(Saved entries)
▶

-- pv_equiv track=rewrite | github.com/janwychowaniak/flowbridge | flowbridge/core/forwarder.py | _prepare_forwarding_headers
-- ===== SOURCE A (Python) =====
-- from typing import Dict, Any, Optional, Tuple
--
-- def _prepare_forwarding_headers(original_headers: Optional[Dict[str, str]]) -> Dict[str, str]:
--     """
--     Prepare headers for forwarding request to destination.
--
--     Args:
--         original_headers: Original request headers
--
--     Returns:
--         Headers suitable for forwarding
--     """
--     forwarding_headers = {
--         'Content-Type': 'application/json',
--         'User-Agent': 'FlowBridge/1.0'
--     }
--
--     if original_headers:
--         # Preserve correlation headers
--         correlation_headers = [
--             'x-request-id',
--             'x-correlation-id',
--             'x-trace-id'
--         ]
--
--         for header_name in correlation_headers:
--             if header_name in original_headers:
--                 forwarding_headers[header_name] = original_headers[header_name]
--             # Also check lowercase and case-insensitive versions
--             for orig_key, orig_value in original_headers.items():
--                 if orig_key.lower() == header_name.lower():
--                     forwarding_headers[header_name] = orig_value
--                     break
--
--     return forwarding_headers
-- ===== SOURCE B (Python) =====
-- from typing import Dict, Optional
--
-- def _prepare_forwarding_headers(original_headers: Optional[Dict[str, str]]) -> Dict[str, str]:
--     """Prepare headers for forwarding request to destination."""
--     forwarding_headers = {
--         'Content-Type': 'application/json',
--         'User-Agent': 'FlowBridge/1.0'
--     }
--     if original_headers:
--         index = {}
--         for key, value in original_headers.items():
--             lk = key.lower()
--             if lk not in index:
--                 index[lk] = value
--         for name in ('x-request-id', 'x-correlation-id', 'x-trace-id'):
--             if name in index:
--                 forwarding_headers[name] = index[name]
--     return forwarding_headers
-- ===== Notes on version B (the rewrite author's own statement) =====
-- stated objective: simpler
-- what changed: Replaces the per-header nested scan over all items (and its dead exact-membership check) with one lowercase-keyed first-occurrence index built in a single pass, then three direct lookups.
import Mathlib
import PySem

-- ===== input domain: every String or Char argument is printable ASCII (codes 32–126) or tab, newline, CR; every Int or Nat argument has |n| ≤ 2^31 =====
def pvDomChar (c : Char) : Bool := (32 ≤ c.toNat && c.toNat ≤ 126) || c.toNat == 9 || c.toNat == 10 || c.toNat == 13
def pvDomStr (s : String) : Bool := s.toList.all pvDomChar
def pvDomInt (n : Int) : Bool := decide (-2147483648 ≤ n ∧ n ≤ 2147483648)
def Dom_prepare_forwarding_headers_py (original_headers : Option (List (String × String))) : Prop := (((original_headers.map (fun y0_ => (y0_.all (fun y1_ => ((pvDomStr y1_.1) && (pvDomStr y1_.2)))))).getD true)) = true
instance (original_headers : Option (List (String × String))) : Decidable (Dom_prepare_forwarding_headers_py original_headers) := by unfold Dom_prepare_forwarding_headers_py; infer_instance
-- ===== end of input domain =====

-- B replaces A's per-header nested scan (and its dead exact-membership check) with one
-- lowercase first-occurrence index built in a single pass, then three direct lookups (simpler).

-- ===== PORT A =====
def pvBase : PySem.Dict String String :=
  PySem.Dict.ofList [("Content-Type", "application/json"), ("User-Agent", "FlowBridge/1.0")]

def pvCorr : List String := ["x-request-id", "x-correlation-id", "x-trace-id"]

-- body of A's 'for header_name in correlation_headers' loop; the inner 'for … break' is the
-- first item whose lowercased key equals the lowercased name (List.find?)
def pvStepA (hs : List (String × String)) (fwd : PySem.Dict String String) (name : String) :
    PySem.Dict String String :=
  let fwd1 :=
    match (PySem.Dict.mk hs).get? name with
    | some v => fwd.insert name v
    | none => fwd
  match hs.find? (fun p => PySem.Str.lower p.1 == PySem.Str.lower name) with
  | some p => fwd1.insert name p.2
  | none => fwd1

def prepare_forwarding_headers_py (original_headers : Option (List (String × String))) :
    List (String × String) :=
  match original_headers with
  | none => pvBase.items
  | some hs => if hs.isEmpty then pvBase.items else (pvCorr.foldl (pvStepA hs) pvBase).items

-- ===== PORT B =====
def pvBuildIdx (hs : List (String × String)) : PySem.Dict String String :=
  hs.foldl
    (fun idx p =>
      if idx.contains (PySem.Str.lower p.1) then idx else idx.insert (PySem.Str.lower p.1) p.2)
    PySem.Dict.empty

def pvStepB (idx fwd : PySem.Dict String String) (name : String) : PySem.Dict String String :=
  match idx.get? name with
  | some v => fwd.insert name v
  | none => fwd

def prepare_forwarding_headers_py_alt (original_headers : Option (List (String × String))) :
    List (String × String) :=
  match original_headers with
  | none => pvBase.items
  | some hs =>
    if hs.isEmpty then pvBase.items
    else (["x-request-id", "x-correlation-id", "x-trace-id"].foldl
            (pvStepB (pvBuildIdx hs)) pvBase).items

-- ===== PRECONDITION & SPEC =====
def Spec_prepare_forwarding_headers_py (original_headers : Option (List (String × String))) (out : List (String × String)) : Prop := out = prepare_forwarding_headers_py_alt original_headers
instance (original_headers : Option (List (String × String))) (out : List (String × String)) : Decidable (Spec_prepare_forwarding_headers_py original_headers out) := by unfold Spec_prepare_forwarding_headers_py; infer_instance

-- ===== CLAIM (what is proved, stated in full; the proofs are below) =====
def Claim_equal_prepare_forwarding_headers_py : Prop := ∀ (original_headers : Option (List (String × String))), Dom_prepare_forwarding_headers_py original_headers → Spec_prepare_forwarding_headers_py original_headers (prepare_forwarding_headers_py original_headers)

-- ===== LEMMAS AND PROOFS =====

-- what one lookup in B's index returns: the first item whose lowercased key matches
theorem pv_idx_get (hs : List (String × String)) (idx : PySem.Dict String String) (key : String) :
    (hs.foldl
        (fun idx p =>
          if idx.contains (PySem.Str.lower p.1) then idx
          else idx.insert (PySem.Str.lower p.1) p.2) idx).get? key
      = (idx.get? key).or
          ((hs.find? (fun p => PySem.Str.lower p.1 == key)).map (·.2)) := by
  induction hs generalizing idx with
  | nil => simp
  | cons p t ih =>
    simp only [List.foldl_cons, List.find?_cons]
    by_cases hk : PySem.Str.lower p.1 = key
    · subst hk
      simp only [beq_self_eq_true, Option.map_some]
      by_cases hc : idx.contains (PySem.Str.lower p.1) = true
      · rw [if_pos hc, ih]
        rcases h : idx.get? (PySem.Str.lower p.1) with _ | v
        · rw [PySem.Dict.get?_eq_none_iff_contains] at h; simp [h] at hc
        · simp
      · rw [if_neg hc, ih, PySem.Dict.get?_insert]
        have h : idx.get? (PySem.Str.lower p.1) = none := by
          rw [PySem.Dict.get?_eq_none_iff_contains]; simpa using hc
        simp [h]
    · have hb : (PySem.Str.lower p.1 == key) = false := by simpa using hk
      rw [hb]
      skip
      by_cases hc : idx.contains (PySem.Str.lower p.1) = true
      · rw [if_pos hc, ih]
      · rw [if_neg hc, ih, PySem.Dict.get?_insert, if_neg (Ne.symm hk)]

-- per-name step equality, for an already-lowercase name
theorem pv_step_eq (hs : List (String × String)) (name : String)
    (hname : PySem.Str.lower name = name) (fwd : PySem.Dict String String) :
    pvStepA hs fwd name = pvStepB (pvBuildIdx hs) fwd name := by
  have hidx : (pvBuildIdx hs).get? name
      = (hs.find? (fun p => PySem.Str.lower p.1 == name)).map (·.2) := by
    rw [pvBuildIdx, pv_idx_get]; simp
  unfold pvStepA pvStepB
  rw [hidx, hname]
  rcases hf : hs.find? (fun p => PySem.Str.lower p.1 == name) with _ | p <;> rw [hf]
  · -- no case-insensitive match ⇒ no exact match either
    have hg : (PySem.Dict.mk hs).get? name = none := by
      rw [PySem.Dict.get?_eq_none_iff_not_mem_keys]
      intro hmem
      rw [PySem.Dict.keys_mk, List.mem_map] at hmem
      obtain ⟨q, hq, hq1⟩ := hmem
      have := List.find?_eq_none.mp hf q hq
      rw [hq1, hname] at this; simp at this
    simp [hg]
  · rcases hg : (PySem.Dict.mk hs).get? name with _ | v
    · simp
    · simp [PySem.Dict.insert_insert_self]

-- ===== VERDICT (by name: the statement is the Claim_ definition above) =====
theorem prepare_forwarding_headers_py_spec : Claim_equal_prepare_forwarding_headers_py := by
  intro oh _
  unfold Spec_prepare_forwarding_headers_py prepare_forwarding_headers_py
    prepare_forwarding_headers_py_alt
  rcases oh with _ | hs
  · rfl
  · rcases h : hs.isEmpty with _ | _
    · simp only [pvCorr, List.foldl_cons, List.foldl_nil]
      rw [pv_step_eq hs "x-request-id" (by decide),
          pv_step_eq hs "x-correlation-id" (by decide),
          pv_step_eq hs "x-trace-id" (by decide)]
    · simp [h]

◀

## PROBLEM REQUIREMENTS
Give back, verbatim, the lines from the top of the entries above through the line containing "if header_name in".

## YOUR RESPONSE
-- pv_equiv track=rewrite | github.com/janwychowaniak/flowbridge | flowbridge/core/forwarder.py | _prepare_forwarding_headers
-- ===== SOURCE A (Python) =====
-- from typing import Dict, Any, Optional, Tuple
--
-- def _prepare_forwarding_headers(original_headers: Optional[Dict[str, str]]) -> Dict[str, str]:
--     """
--     Prepare headers for forwarding request to destination.
--
--     Args:
--         original_headers: Original request headers
--
--     Returns:
--         Headers suitable for forwarding
--     """
--     forwarding_headers = {
--         'Content-Type': 'application/json',
--         'User-Agent': 'FlowBridge/1.0'
--     }
--
--     if original_headers:
--         # Preserve correlation headers
--         correlation_headers = [
--             'x-request-id',
--             'x-correlation-id',
--             'x-trace-id'
--         ]
--
--         for header_name in correlation_headers:
--             if header_name in original_headers:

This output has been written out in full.